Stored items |
■ ■ ■ ■ ■ ■ ■

lemma stage3 (first second : List Char) (hf : ' ' ∉ first) (hs : ' ' ∉ second)
    (m2 : List (List Int)) (hsh : Shape (first.length + 1) (second.length + 1) m2)
    (hbase : ∀ r c, r < second.length + 1 → c < first.length + 1 → getV m2 r c = Bse r c) :
    Shape (first.length + 1) (second.length + 1)
      ((PySem.List.pyRange 1 (m2.length : Int)).foldl
        (fun m i =>
          (PySem.List.pyRange 1 ((PySem.List.pyGetD m 0 []).length : Int)).foldl
            (fun m j =>
              let del := PySem.List.pyGetD (PySem.List.pyGetD m (i - 1) []) j 0 + 1
              let ins := PySem.List.pyGetD (PySem.List.pyGetD m i []) (j - 1) 0 + 1
              let third :=
                if PySem.List.pyGetD (' ' :: first) j ' ' = PySem.List.pyGetD (' ' :: second) i ' ' then
                  PySem.List.pyGetD (PySem.List.pyGetD m (i - 1) []) (j - 1) 0
                else if PySem.List.pyGetD (' ' :: first) j ' ' = PySem.List.pyGetD (' ' :: second) (i - 1) ' ' ∧
                          PySem.List.pyGetD (' ' :: first) (j - 1) ' ' = PySem.List.pyGetD (' ' :: second) i ' ' then
                  PySem.List.pyGetD (PySem.List.pyGetD m (i - 2) []) (j - 2) 0 + 1
                else
                  PySem.List.pyGetD (PySem.List.pyGetD m (i - 1) []) (j - 1) 0 + 1
              PySem.List.pySetD m i
                (PySem.List.pySetD (PySem.List.pyGetD m i []) j (min (min del ins) third)))
            m)
        m2) ∧
    ∀ r c, r < second.length + 1 → c < first.length + 1 →
      getV ((PySem.List.pyRange 1 (m2.length : Int)).foldl
        (fun m i =>
          (PySem.List.pyRange 1 ((PySem.List.pyGetD m 0 []).length : Int)).foldl
            (fun m j =>
              let del := PySem.List.pyGetD (PySem.List.pyGetD m (i - 1) []) j 0 + 1
              let ins := PySem.List.pyGetD (PySem.List.pyGetD m i []) (j - 1) 0 + 1
              let third :=
                if PySem.List.pyGetD (' ' :: first) j ' ' = PySem.List.pyGetD (' ' :: second) i ' ' then
                  PySem.List.pyGetD (PySem.List.pyGetD m (i - 1) []) (j - 1) 0
                else if PySem.List.pyGetD (' ' :: first) j ' ' = PySem.List.pyGetD (' ' :: second) (i - 1) ' ' ∧
                          PySem.List.pyGetD (' ' :: first) (j - 1) ' ' = PySem.List.pyGetD (' ' :: second) i ' ' then
                  PySem.List.pyGetD (PySem.List.pyGetD m (i - 2) []) (j - 2) 0 + 1
                else
                  PySem.List.pyGetD (PySem.List.pyGetD m (i - 1) []) (j - 1) 0 + 1
              PySem.List.pySetD m i
                (PySem.List.pySetD (PySem.List.pyGetD m i []) j (min (min del ins) third)))
            m)
        m2) r c = D3 (' ' :: first) (' ' :: second) r c := by
  set lf := first.length + 1 with hlf
  set ls := second.length + 1 with hls
  set f := ' ' :: first with hfdef
  set s := ' ' :: second with hsdef
  have hflen : f.length = lf := by simp [hfdef, hlf]
  have hslen : s.length = ls := by simp [hsdef, hls]
  rw [hsh.1]
  have key := foldl_pyRange_induct
    (P := fun i m => Shape lf ls m ∧ ∀ r c, r < ls → c < lf →
      getV m r c = if (r : Int) < i then D3 f s r c else Bse r c)
    (g := fun m i =>
      (PySem.List.pyRange 1 ((PySem.List.pyGetD m 0 []).length : Int)).foldl
        (fun m j =>
          let del := PySem.List.pyGetD (PySem.List.pyGetD m (i - 1) []) j 0 + 1
          let ins := PySem.List.pyGetD (PySem.List.pyGetD m i []) (j - 1) 0 + 1
          let third :=
            if PySem.List.pyGetD f j ' ' = PySem.List.pyGetD s i ' ' then
              PySem.List.pyGetD (PySem.List.pyGetD m (i - 1) []) (j - 1) 0
            else if PySem.List.pyGetD f j ' ' = PySem.List.pyGetD s (i - 1) ' ' ∧
                      PySem.List.pyGetD f (j - 1) ' ' = PySem.List.pyGetD s i ' ' then
              PySem.List.pyGetD (PySem.List.pyGetD m (i - 2) []) (j - 2) 0 + 1
            else
              PySem.List.pyGetD (PySem.List.pyGetD m (i - 1) []) (j - 1) 0 + 1
          PySem.List.pySetD m i
            (PySem.List.pySetD (PySem.List.pyGetD m i []) j (min (min del ins) third)))
        m)
    1 (ls : Int) m2 (by exact_mod_cast Nat.one_le_iff_ne_zero.mpr (by omega))
    ⟨hsh, fun r c hr hc => by
      by_cases hr0 : (r : Int) < 1
      · have : r = 0 := by omega
        subst this
        rw [if_pos hr0, hbase 0 c (by omega) hc, D3_zero_left]
        simp [Bse]
      · rw [if_neg hr0, hbase r c hr hc]⟩
    ?_
  · refine ⟨key.1, fun r c hr hc => ?_⟩
    rw [(key.2 : ∀ r c, r < ls → c < lf → _) r c hr hc,
        if_pos (by exact_mod_cast hr)]
  · rintro i m hi1 hi2 ⟨hshm, hvals⟩
    simp only []
    have hml : m.length = ls := hshm.1
    have hrow0len : (PySem.List.pyGetD m 0 []).length = lf := by
      rw [PySem.List.pyGetD_zero]
      exact hshm.2 _ (getD_mem_of_lt m 0 (by omega))
    rw [hrow0len]
    have key2 := foldl_pyRange_induct
      (P := fun j m' => Shape lf ls m' ∧ ∀ r c, r < ls → c < lf →
        getV m' r c = if (r : Int) < i then D3 f s r c
          else if (r : Int) = i ∧ (c : Int) < j then D3 f s r c else Bse r c)
      (g := fun m j =>
        let del := PySem.List.pyGetD (PySem.List.pyGetD m (i - 1) []) j 0 + 1
        let ins := PySem.List.pyGetD (PySem.List.pyGetD m i []) (j - 1) 0 + 1
        let third :=
          if PySem.List.pyGetD f j ' ' = PySem.List.pyGetD s i ' ' then
            PySem.List.pyGetD (PySem.List.pyGetD m (i - 1) []) (j - 1) 0
          else if PySem.List.pyGetD f j ' ' = PySem.List.pyGetD s (i - 1) ' ' ∧
                    PySem.List.pyGetD f (j - 1) ' ' = PySem.List.pyGetD s i ' ' then
            PySem.List.pyGetD (PySem.List.pyGetD m (i - 2) []) (j - 2) 0 + 1
          else
            PySem.List.pyGetD (PySem.List.pyGetD m (i - 1) []) (j - 1) 0 + 1
        PySem.List.pySetD m i
          (PySem.List.pySetD (PySem.List.pyGetD m i []) j (min (min del ins) third)))
      1 (lf : Int) m (by exact_mod_cast Nat.one_le_iff_ne_zero.mpr (by omega))
      ⟨hshm, fun r c hr hc => by
        rw [hvals r c hr hc]
        by_cases hlt : (r : Int) < i
        · rw [if_pos hlt, if_pos hlt]
        · rw [if_neg hlt, if_neg hlt]
          by_cases hri : (r : Int) = i ∧ (c : Int) < 1
          · have hc0 : c = 0 := by omega
            have hr0 : r ≠ 0 := by omega
            rw [if_pos hri, hc0, D3_zero_right]
            simp [Bse, hr0]
          · rw [if_neg hri]⟩
      ?_
    · refine ⟨key2.1, fun r c hr hc => ?_⟩
      rw [key2.2 r c hr hc]
      by_cases hlt : (r : Int) < i
      · rw [if_pos hlt, if_pos (by omega)]
      · by_cases hri : (r : Int) = i
        · rw [if_neg hlt, if_pos ⟨hri, by exact_mod_cast hc⟩, if_pos (by omega)]
        · rw [if_neg hlt, if_neg (by intro h; exact hri h.1), if_neg (by omega)]
    · rintro j m' hj1 hj2 ⟨hshm', hvals'⟩
      simp only []
      have hml' : m'.length = ls := hshm'.1
      set rn := i.toNat with hrndef
      set cn := j.toNat with hcndef
      have hie : ((rn : Nat) : Int) = i := by omega
      have hje : ((cn : Nat) : Int) = j := by omega
      have hrn1 : 1 ≤ rn := by omega
      have hcn1 : 1 ≤ cn := by omega
      have hrls : rn < ls := by omega
      have hclf : cn < lf := by omega
      have hread : ∀ (a b : Nat), PySem.List.pyGetD (PySem.List.pyGetD m' ((a : Nat) : Int) []) ((b : Nat) : Int) 0 = getV m' a b := by
        intro a b; simp [getV]
      have hi1e : ((rn : Nat) : Int) - 1 = ((rn - 1 : Nat) : Int) := by omega
      have hj1e : ((cn : Nat) : Int) - 1 = ((cn - 1 : Nat) : Int) := by omega
      -- rewrite all Int indices into Nat casts
      rw [← hie, ← hje]
      simp only [hi1e, hj1e, PySem.List.pyGetD_natCast]
      have hdel : (m'.getD (rn - 1) []).getD cn 0 = D3 f s (rn - 1) cn := by
        show getV m' (rn - 1) cn = _
        rw [hvals' (rn - 1) cn (by omega) hclf, if_pos (by omega)]
      have hins : (m'.getD rn []).getD (cn - 1) 0 = D3 f s rn (cn - 1) := by
        show getV m' rn (cn - 1) = _
        rw [hvals' rn (cn - 1) hrls (by omega), if_neg (by omega), if_pos (by constructor <;> omega)]
      have hdiag : (m'.getD (rn - 1) []).getD (cn - 1) 0 = D3 f s (rn - 1) (cn - 1) := by
        show getV m' (rn - 1) (cn - 1) = _
        rw [hvals' (rn - 1) (cn - 1) (by omega) (by omega), if_pos (by omega)]
      have hrowilen : (m'.getD rn []).length = lf :=
        hshm'.2 _ (getD_mem_of_lt m' rn (by omega))
      constructor
      · exact shape_set lf ls m' hshm' rn _
          (by rw [PySem.List.length_pySetD]; exact hrowilen)
      · intro r c hr hc
        rw [getV_set m' rn _ (by omega) r c]
        by_cases hrr : r = rn
        · subst hrr
          rw [if_pos rfl, getD_set_row _ cn _ (by omega) c]
          by_cases hcc : c = cn
          · subst hcc
            rw [if_pos rfl]
            rw [hdel, hins]
            have hRHS : (if ((rn : Nat) : Int) < ((rn : Nat) : Int) then D3 f s rn cn
                else if ((rn : Nat) : Int) = ((rn : Nat) : Int) ∧ ((cn : Nat) : Int) < ((cn : Nat) : Int) + 1 then D3 f s rn cn
                else Bse rn cn) = D3 f s rn cn := by
              split_ifs <;> first | rfl | omega
            rw [hRHS]
            conv_rhs => rw [D3]
            rw [if_neg (show ¬rn = 0 by omega), if_neg (show ¬cn = 0 by omega)]
            split_ifs with h1 h2
            · rw [hdiag]
            · have hge := guard_ge_two first second hf hs rn cn hrn1 (by omega) hcn1 (by omega) ⟨h2.1, h2.2⟩
              have h2e : ((rn : Nat) : Int) - 2 = ((rn - 2 : Nat) : Int) := by omega
              have h2f : ((cn : Nat) : Int) - 2 = ((cn - 2 : Nat) : Int) := by omega
              rw [h2e, h2f]
              simp only [PySem.List.pyGetD_natCast]
              have htrans : (m'.getD (rn - 2) []).getD (cn - 2) 0 = D3 f s (rn - 2) (cn - 2) := by
                show getV m' (rn - 2) (cn - 2) = _
                rw [hvals' (rn - 2) (cn - 2) (by omega) (by omega), if_pos (by omega)]
              rw [htrans]
            · rw [hdiag]
          · rw [if_neg hcc]
            have hgv : (m'.getD rn []).getD c 0 = getV m' rn c := rfl
            rw [hgv, hvals' rn c hr hc]
            split_ifs <;> first | rfl | omega
        · rw [if_neg hrr]
          rw [hvals' r c hr hc]
          split_ifs <;> first | rfl | omega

■ ■ ■ ■ ■ ■ ■

About this exercise | Give back exactly the lines above, from the line containing "by_cases hrr : r = rn" through the line containing "rw [if_neg hcc]", with both end lines and nothing more.

Answer section |
        by_cases hrr : r = rn
        · subst hrr
          rw [if_pos rfl, getD_set_row _ cn _ (by omega) c]
          by_cases hcc : c = cn
          · subst hcc
            rw [if_pos rfl]
            rw [hdel, hins]
            have hRHS : (if ((rn : Nat) : Int) < ((rn : Nat) : Int) then D3 f s rn cn
                else if ((rn : Nat) : Int) = ((rn : Nat) : Int) ∧ ((cn : Nat) : Int) < ((cn : Nat) : Int) + 1 then D3 f s rn cn
                else Bse rn cn) = D3 f s rn cn := by
              split_ifs <;> first | rfl | omega
            rw [hRHS]
            conv_rhs => rw [D3]
            rw [if_neg (show ¬rn = 0 by omega), if_neg (show ¬cn = 0 by omega)]
            split_ifs with h1 h2
            · rw [hdiag]
            · have hge := guard_ge_two first second hf hs rn cn hrn1 (by omega) hcn1 (by omega) ⟨h2.1, h2.2⟩
              have h2e : ((rn : Nat) : Int) - 2 = ((rn - 2 : Nat) : Int) := by omega
              have h2f : ((cn : Nat) : Int) - 2 = ((cn - 2 : Nat) : Int) := by omega
              rw [h2e, h2f]
              simp only [PySem.List.pyGetD_natCast]
              have htrans : (m'.getD (rn - 2) []).getD (cn - 2) 0 = D3 f s (rn - 2) (cn - 2) := by
                show getV m' (rn - 2) (cn - 2) = _
                rw [hvals' (rn - 2) (cn - 2) (by omega) (by omega), if_pos (by omega)]
              rw [htrans]
            · rw [hdiag]
          · rw [if_neg hcc]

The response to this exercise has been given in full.